Insight
The semantic layer is the new data API
Why your KPIs need a contract before your agents read them.
For twenty years, the semantic layer was a BI convenience — a friendlier face on the warehouse so analysts didn’t have to remember join paths. Nice to have. Rarely funded properly. The first thing cut when the platform migration ran long.
Then organizations started pointing LLMs at their data, and the semantic layer quietly became the most important component in the stack.
LLMs are interpretation machines. That’s the problem.
Give a capable model access to your schemas and ask “what’s our churn rate?” and it will do exactly what it is built to do: pick a plausible interpretation. There are four tables with “churn” in the name, three grain choices, and a filter question about trial customers. A human analyst would ask a clarifying question. The model picks — fluently, confidently, and differently on Tuesday than on Thursday.
The model is not hallucinating. Your business simply never wrote down what churn means precisely enough for a machine to be told. Every organization has this ambiguity; humans paper over it in hallway conversations. LLMs surface it at scale, in front of executives.
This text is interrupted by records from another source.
-- pv_equiv track=rewrite | github.com/Zayitskin/aoc2020 | day 04/main.py | convertToPassport
-- ===== SOURCE A (Python) =====
-- def convertToPassport(data: list) -> list:
--     """Convert the input into a list of passport dicts."""
--     passports: list = []
--     currentPassport: dict = {}
--     for line in data:
--         if line == "":
--             passports.append(currentPassport)
--             currentPassport = {}
--         else:
--             for bit in line.split(" "):
--                 key, value = bit.split(":")
--                 currentPassport[key] = value
--
--     passports.append(currentPassport)
--
--     return passports
-- ===== SOURCE B (Python) =====
-- def parseGroup(lines: list) -> dict:
--     """Build one passport dict from the non-blank lines of a group."""
--     passport: dict = {}
--     for key, value in [tok.split(":") for line in lines for tok in line.split(" ")]:
--         passport[key] = value
--     return passport
--
--
-- def convertToPassport(data: list) -> list:
--     """Convert the input into a list of passport dicts."""
--     passports: list = []
--     rest = data
--     while "" in rest:
--         i = rest.index("")
--         passports.append(parseGroup(rest[:i]))
--         rest = rest[i + 1:]
--     passports.append(parseGroup(rest))
--     return passports
-- ===== Notes on version B (the rewrite author's own statement) =====
-- stated objective: alternative
-- what changed: Replaces A's single pass with interleaved flush/accumulate dict state by blank-line-driven slicing: repeatedly locate the next blank with index, slice the group off, and build each passport dict from a flattened token list in a separate helper.
import Mathlib
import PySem

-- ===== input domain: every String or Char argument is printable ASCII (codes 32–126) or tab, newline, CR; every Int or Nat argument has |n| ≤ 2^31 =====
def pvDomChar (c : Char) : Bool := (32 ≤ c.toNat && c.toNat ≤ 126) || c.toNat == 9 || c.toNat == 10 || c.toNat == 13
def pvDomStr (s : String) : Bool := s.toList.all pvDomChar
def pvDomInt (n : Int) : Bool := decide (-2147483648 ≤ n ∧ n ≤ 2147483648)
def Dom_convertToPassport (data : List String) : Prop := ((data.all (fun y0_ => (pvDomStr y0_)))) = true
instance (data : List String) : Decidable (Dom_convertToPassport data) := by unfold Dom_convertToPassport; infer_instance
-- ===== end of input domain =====

-- B replaces A's one-pass flush/accumulate dict loop by blank-line-driven slicing (index + slices,
-- per-group helper over a flattened token list); objective: alternative.

-- ===== PORT A =====
-- inner 'for bit in line.split(" "): key, value = bit.split(":"); currentPassport[key] = value'
-- (a token whose split(":") is not a pair makes Python raise ValueError; Pre_ excludes those inputs, the port skips the token there)
def cpAddLineA (d : PySem.Dict String String) (line : String) : PySem.Dict String String :=
  ((PySem.Str.split? line " ").getD []).foldl
    (fun d bit =>
      match PySem.Str.split? bit ":" with
      | some [k, v] => d.insert k v
      | _ => d) d

def convertToPassport (data : List String) : List (List (String × String)) :=
  let st := data.foldl
    (fun (st : List (PySem.Dict String String) × PySem.Dict String String) line =>
      if line == "" then (st.1 ++ [st.2], PySem.Dict.empty)
      else (st.1, cpAddLineA st.2 line)) ([], PySem.Dict.empty)
  (st.1 ++ [st.2]).map (·.items)

-- ===== PORT B =====
-- '[tok.split(":") for line in lines for tok in line.split(" ")]'
def cpTokenPairs (lines : List String) : List (List String) :=
  lines.flatMap (fun line =>
    ((PySem.Str.split? line " ").getD []).map (fun tok => (PySem.Str.split? tok ":").getD []))

-- 'for key, value in pairs: passport[key] = value' (a non-pair entry raises in Python; outside Pre_, skipped here)
def cpParseGroup (lines : List String) : List (String × String) :=
  ((cpTokenPairs lines).foldl
    (fun d kv =>
      match kv with
      | [k, v] => d.insert k v
      | _ => d) PySem.Dict.empty).items

-- 'while "" in rest: i = rest.index(""); …' — index? is none exactly when "" ∉ rest
def cpLoopB (passports : List (List (String × String))) (rest : List String) :
    List (List (String × String)) :=
  match hi : PySem.List.index? rest "" with
  | some i => cpLoopB (passports ++ [cpParseGroup (rest.take i)]) (rest.drop (i + 1))
  | none => passports ++ [cpParseGroup rest]
termination_by rest.length
decreasing_by
  obtain ⟨hk, -, -⟩ := PySem.List.getElem_of_index?_eq_some hi
  simp only [List.length_drop]; omega

def convertToPassport_alt (data : List String) : List (List (String × String)) :=
  cpLoopB [] data

-- ===== PRECONDITION & SPEC =====
-- Pre_ excludes exactly the inputs on which Python raises ValueError: a non-blank line containing a
-- space-separated token with a number of ':' other than one (the two-variable unpack then fails).
def Pre_convertToPassport (data : List String) : Prop :=
  ∀ line ∈ data, line ≠ "" →
    ∀ tok ∈ (PySem.Str.split? line " ").getD [], PySem.Str.count tok ":" = 1
instance (data : List String) : Decidable (Pre_convertToPassport data) := by
  unfold Pre_convertToPassport; infer_instance
def pvWitness_convertToPassport : List String := ["a:1 b:2", "", "c:3"]

def Spec_convertToPassport (data : List String) (out : List (List (String × String))) : Prop := out = convertToPassport_alt data
instance (data : List String) (out : List (List (String × String))) : Decidable (Spec_convertToPassport data out) := by unfold Spec_convertToPassport; infer_instance

-- ===== CLAIM (what is proved, stated in full; the proofs are below) =====
def Claim_equal_convertToPassport : Prop := ∀ (data : List String), Dom_convertToPassport data → Pre_convertToPassport data → Spec_convertToPassport data (convertToPassport data)

-- ===== LEMMAS AND PROOFS =====

-- reference: the list of passport dicts produced from 'data' with 'cur' the dict under construction
def cpSplit (cur : PySem.Dict String String) : List String → List (PySem.Dict String String)
  | [] => [cur]
  | l :: rest => if l == "" then cur :: cpSplit PySem.Dict.empty rest
                 else cpSplit (cpAddLineA cur l) rest

lemma cpA_loop (data : List String) :
    ∀ (ps : List (PySem.Dict String String)) (cur : PySem.Dict String String),
      (let st := data.foldl
        (fun (st : List (PySem.Dict String String) × PySem.Dict String String) line =>
          if line == "" then (st.1 ++ [st.2], PySem.Dict.empty)
          else (st.1, cpAddLineA st.2 line)) (ps, cur)
       st.1 ++ [st.2]) = ps ++ cpSplit cur data := by
  induction data with
  | nil => intro ps cur; simp [cpSplit]
  | cons l rest ih =>
      intro ps cur
      by_cases h : l = ""
      · simpa [cpSplit, h] using ih (ps ++ [cur]) PySem.Dict.empty
      · simpa [cpSplit, h] using ih ps (cpAddLineA cur l)

lemma cpParseGroup_eq (lines : List String) :
    ∀ d, (cpTokenPairs lines).foldl
      (fun d kv =>
        match kv with
        | [k, v] => d.insert k v
        | _ => d) d = lines.foldl cpAddLineA d := by
  induction lines with
  | nil => intro d; simp [cpTokenPairs]
  | cons l rest ih =>
      intro d
      simp only [cpTokenPairs, List.flatMap_cons, List.foldl_cons, List.foldl_append, List.foldl_map] at *
      rw [ih]
      congr 1
      simp only [cpAddLineA]
      apply PySem.List.foldl_congr_mem
      intro d' tok _
      cases h : PySem.Str.split? tok ":" with
      | none => rfl
      | some val => rcases val with (_ | ⟨a, (_ | ⟨b, (_ | ⟨c, t⟩)⟩)⟩) <;> rfl

lemma cpSplit_no_blank (pre : List String) (h : "" ∉ pre) (cur : PySem.Dict String String) :
    cpSplit cur pre = [pre.foldl cpAddLineA cur] := by
  induction pre generalizing cur with
  | nil => simp [cpSplit]
  | cons l rest ih =>
      simp only [List.mem_cons, not_or] at h
      simp [cpSplit, Ne.symm h.1, ih h.2]

lemma cpSplit_blank (pre suf : List String) (h : "" ∉ pre) (cur : PySem.Dict String String) :
    cpSplit cur (pre ++ "" :: suf)
      = (pre.foldl cpAddLineA cur) :: cpSplit PySem.Dict.empty suf := by
  induction pre generalizing cur with
  | nil => simp [cpSplit]
  | cons l rest ih =>
      simp only [List.mem_cons, not_or] at h
      simp [cpSplit, Ne.symm h.1, ih h.2]

lemma cpLoopB_eq (n : Nat) :
    ∀ (rest : List String), rest.length ≤ n →
      ∀ ps, cpLoopB ps rest = ps ++ (cpSplit PySem.Dict.empty rest).map (·.items) := by
  induction n with
  | zero =>
      intro rest hlen ps
      have : rest = [] := List.length_eq_zero_iff.1 (Nat.le_zero.1 hlen)
      subst this
      rw [cpLoopB]
      simp [cpSplit, cpParseGroup, cpParseGroup_eq]
  | succ n ih =>
      intro rest hlen ps
      rw [cpLoopB]
      split
      next i hi =>
          obtain ⟨pre, suf, hsplit, hplen, hpre⟩ := (PySem.List.index?_eq_some_iff _ _ _).1 hi
          have hi' : i < rest.length := by
            obtain ⟨hk, -, -⟩ := PySem.List.getElem_of_index?_eq_some hi
            exact hk
          rw [ih (rest.drop (i + 1)) (by simp; omega)]
          subst hsplit hplen
          rw [cpSplit_blank pre suf hpre]
          simp [cpParseGroup, cpParseGroup_eq]
      next hi =>
          have hmem : "" ∉ rest := (PySem.List.index?_eq_none_iff _ _).1 hi
          rw [cpSplit_no_blank rest hmem]
          simp [cpParseGroup, cpParseGroup_eq]

-- ===== VERDICT (by name: the statement is the Claim_ definition above) =====
theorem convertToPassport_spec : Claim_equal_convertToPassport := by
  intro data _ _
  have hA := congrArg (List.map (fun d : PySem.Dict String String => d.items))
    (cpA_loop data [] PySem.Dict.empty)
  simp only [List.nil_append] at hA
  unfold Spec_convertToPassport convertToPassport convertToPassport_alt
  rw [cpLoopB_eq data.length data (le_refl _) []]
  simpa using hA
From convenience to contract
The fix is to change the semantic layer’s job description: from convenience to contract. A metric definition that is owned, versioned, testable, and machine-readable is an API in every sense that matters — it has consumers, guarantees, and a change process. Your dashboards are one consumer. Your agents are another. Neither should be allowed to invent what “quarterly revenue” means.
Practically, this means agents never query tables. They call tools that resolve metrics through the layer. The model chooses which metric answers the question; the layer owns what the metric means. In the AI-ready semantic layer I built for a mid-market company, this single boundary took KPI drift incidents from “recurring board embarrassment” to zero — not because the model got smarter, but because the failure mode was removed from the architecture.
What “API discipline” means for metrics
Treat metric changes the way you treat breaking API changes, because that is what they are. Semantic versioning: a filter change to “active customer” is a major version. A diff and an impact list on every change: which dashboards, which reports, which agents resolve this metric. Deprecation windows instead of silent edits. And regression tests — a suite of business questions with known-correct answers, run whenever the layer changes.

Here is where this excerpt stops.